▶ Dataset entries
-- pv_equiv track=rewrite | github.com/nekodelin/Bridge_unimat | app/services/state_store.py | _merge_status
-- ===== SOURCE A (Python) =====
-- FAULT_STATUSES = {"fault"}
--
-- NORMAL_STATUSES = {"normal"}
--
-- def _merge_status(statuses: list[str]) -> str:
--     if not statuses:
--         return "inactive"
--     if any(status in FAULT_STATUSES.union({"error"}) for status in statuses):
--         return "error"
--     if all(status == "inactive" for status in statuses):
--         return "inactive"
--     if any(status == "unknown" for status in statuses):
--         return "unknown"
--     if all(status in NORMAL_STATUSES.union({"inactive"}) for status in statuses):
--         return "normal"
--     return "unknown"
-- ===== SOURCE B (Python) =====
-- _RANK = {"inactive": 0, "normal": 1, "error": 3, "fault": 3}
-- _LEVEL = ("inactive", "normal", "unknown", "error")
--
-- def _merge_status(statuses: list[str]) -> str:
--     r = 0
--     for s in statuses:
--         r = max(r, _RANK.get(s, 2))
--     return _LEVEL[r]
-- ===== Notes on version B (the rewrite author's own statement) =====
-- stated objective: alternative
-- what changed: Replaces the chain of any/all scans over the list with a single pass that folds each status to a severity rank (inactive=0, normal=1, other/unknown=2, error/fault=3), takes the maximum rank, and maps it back to a status name.
import Mathlib
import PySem

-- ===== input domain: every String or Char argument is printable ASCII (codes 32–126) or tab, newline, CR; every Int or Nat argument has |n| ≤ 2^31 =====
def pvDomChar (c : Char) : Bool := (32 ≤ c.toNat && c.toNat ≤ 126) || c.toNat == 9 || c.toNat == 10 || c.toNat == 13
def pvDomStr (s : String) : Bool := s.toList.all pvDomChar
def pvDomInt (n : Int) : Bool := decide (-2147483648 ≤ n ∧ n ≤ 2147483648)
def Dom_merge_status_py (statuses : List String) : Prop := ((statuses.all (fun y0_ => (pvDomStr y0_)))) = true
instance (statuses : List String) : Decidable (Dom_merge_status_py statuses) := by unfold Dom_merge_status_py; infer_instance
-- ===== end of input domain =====

-- B replaces A's chain of any/all scans by one fold to a maximum severity rank; objective: alternative single-pass decomposition.

-- ===== PORT A =====
def merge_status_py (statuses : List String) : String :=
  if statuses.isEmpty then "inactive"
  else if statuses.any (fun s => s == "fault" || s == "error") then "error"
  else if statuses.all (fun s => s == "inactive") then "inactive"
  else if statuses.any (fun s => s == "unknown") then "unknown"
  else if statuses.all (fun s => s == "normal" || s == "inactive") then "normal"
  else "unknown"

-- ===== PORT B =====
-- _RANK.get(s, 2)
def pvRank (s : String) : Nat :=
  if s == "inactive" then 0
  else if s == "normal" then 1
  else if s == "error" then 3
  else if s == "fault" then 3
  else 2

-- single pass: r = max(r, rank(s)); then _LEVEL[r] (r ≤ 3 always, so the tuple index is total)
def merge_status_py_alt (statuses : List String) : String :=
  let r := statuses.foldl (fun m s => max m (pvRank s)) 0
  match r with
  | 0 => "inactive"
  | 1 => "normal"
  | 2 => "unknown"
  | _ => "error"

-- ===== PRECONDITION & SPEC =====
def Spec_merge_status_py (statuses : List String) (out : String) : Prop := out = merge_status_py_alt statuses
instance (statuses : List String) (out : String) : Decidable (Spec_merge_status_py statuses out) := by unfold Spec_merge_status_py; infer_instance

-- ===== CLAIM (what is proved, stated in full; the proofs are below) =====
def Claim_equal_merge_status_py : Prop := ∀ (statuses : List String), Dom_merge_status_py statuses → Spec_merge_status_py statuses (merge_status_py statuses)

-- ===== LEMMAS AND PROOFS =====

-- proof-only abbreviations for the three severity classes
def pvE (s : String) : Bool := s == "fault" || s == "error"
def pvN (s : String) : Bool := s == "normal"
def pvU (s : String) : Bool := !(s == "inactive") && !(s == "normal") && !(s == "error") && !(s == "fault")

lemma pvRank_eq (s : String) :
    pvRank s = if pvE s then 3 else if pvU s then 2 else if pvN s then 1 else 0 := by
  unfold pvRank pvE pvU pvN
  by_cases h1 : s == "inactive" <;> by_cases h2 : s == "normal" <;>
    by_cases h3 : s == "error" <;> by_cases h4 : s == "fault" <;>
    simp_all

lemma foldl_max_shift (l : List String) (a : Nat) :
    l.foldl (fun m s => max m (pvRank s)) a
      = max a (l.foldl (fun m s => max m (pvRank s)) 0) := by
  induction l generalizing a with
  | nil => simp
  | cons x t ih =>
    simp only [List.foldl_cons]
    rw [ih (max a (pvRank x)), ih (max 0 (pvRank x))]
    omega

lemma foldl_max_char (l : List String) :
    l.foldl (fun m s => max m (pvRank s)) 0
      = if l.any pvE then 3 else if l.any pvU then 2 else if l.any pvN then 1 else 0 := by
  induction l with
  | nil => simp
  | cons x t ih =>
    simp only [List.foldl_cons, List.any_cons]
    rw [foldl_max_shift, ih, pvRank_eq x]
    by_cases hE : pvE x <;> by_cases hU : pvU x <;> by_cases hN : pvN x <;>
      simp [hE, hU, hN] <;> split_ifs <;> omega

theorem merge_status_py_spec : Claim_equal_merge_status_py := by
  intro statuses _
  unfold Spec_merge_status_py merge_status_py merge_status_py_alt
  cases statuses with
  | nil => rfl
  | cons x t =>
    rw [show (x :: t).isEmpty = false from rfl]
    set l := x :: t with hl
    simp only [Bool.false_eq_true, if_false]
    rw [show (fun s => s == "fault" || s == "error") = pvE from rfl,
        foldl_max_char]
    by_cases hE : l.any pvE
    · simp [hE]
    · simp only [hE]
      by_cases hAllI : l.all (fun s => s == "inactive")
      · -- all inactive: no pvU, no pvN element
        have hU : l.any pvU = false := by
          simp only [List.any_eq_false]
          intro s hs
          have := (List.all_eq_true.mp hAllI) s hs
          have : s = "inactive" := by simpa using this
          subst this; decide
        have hN : l.any pvN = false := by
          simp only [List.any_eq_false]
          intro s hs
          have := (List.all_eq_true.mp hAllI) s hs
          have : s = "inactive" := by simpa using this
          subst this; decide
        simp [hAllI, hU, hN]
      · simp only [hAllI, Bool.false_eq_true, if_false]
        by_cases hUnk : l.any (fun s => s == "unknown")
        · have hU : l.any pvU = true := by
            obtain ⟨s, hs, h⟩ := List.any_eq_true.mp hUnk
            have : s = "unknown" := by simpa using h
            subst this
            exact List.any_eq_true.mpr ⟨"unknown", hs, by decide⟩
          simp [hUnk, hU]
        · simp only [hUnk, Bool.false_eq_true, if_false]
          by_cases hNI : l.all (fun s => s == "normal" || s == "inactive")
          · -- only normal/inactive, not all inactive: no pvU, some pvN
            have hU : l.any pvU = false := by
              simp only [List.any_eq_false]
              intro s hs
              have := (List.all_eq_true.mp hNI) s hs
              rcases (by simpa using this : s = "normal" ∨ s = "inactive") with h | h <;>
                (subst h; decide)
            have hN : l.any pvN = true := by
              simp only [List.all_eq_true] at hAllI
              push Not at hAllI
              obtain ⟨s, hs, h⟩ := hAllI
              have hs' := (List.all_eq_true.mp hNI) s hs
              have : s = "normal" := by
                rcases (by simpa using hs' : s = "normal" ∨ s = "inactive") with h' | h'
                · exact h'
                · exact absurd (by simp [h']) h
              subst this
              exact List.any_eq_true.mpr ⟨"normal", hs, by decide⟩
            simp [hNI, hU, hN]
          · -- some element outside {normal, inactive}, and none is error/fault: pvU holds there
            have hU : l.any pvU = true := by
              simp only [List.all_eq_true] at hNI
              push Not at hNI
              obtain ⟨s, hs, h⟩ := hNI
              have hne : ¬(s = "normal" ∨ s = "inactive") := by
                intro hc; exact h (by rcases hc with h' | h' <;> simp [h'])
              push Not at hne
              have hEs : pvE s = false := by
                have := List.any_eq_false.mp (by simpa using hE) s hs
                simpa using this
              refine List.any_eq_true.mpr ⟨s, hs, ?_⟩
              unfold pvU
              unfold pvE at hEs
              simp_all
            simp [hNI, hU]

-- ===== VERDICT (by name: the statement is the Claim_ definition above) =====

▶ YOUR GOAL
Wherever the string "decide" appears in a line of the records, copy that line.

▶ REPLY TO THE EXERCISE
def pvDomInt (n : Int) : Bool := decide (-2147483648 ≤ n ∧ n ≤ 2147483648)
          subst this; decide
          subst this; decide
            exact List.any_eq_true.mpr ⟨"unknown", hs, by decide⟩
                (subst h; decide)
              exact List.any_eq_true.mpr ⟨"normal", hs, by decide⟩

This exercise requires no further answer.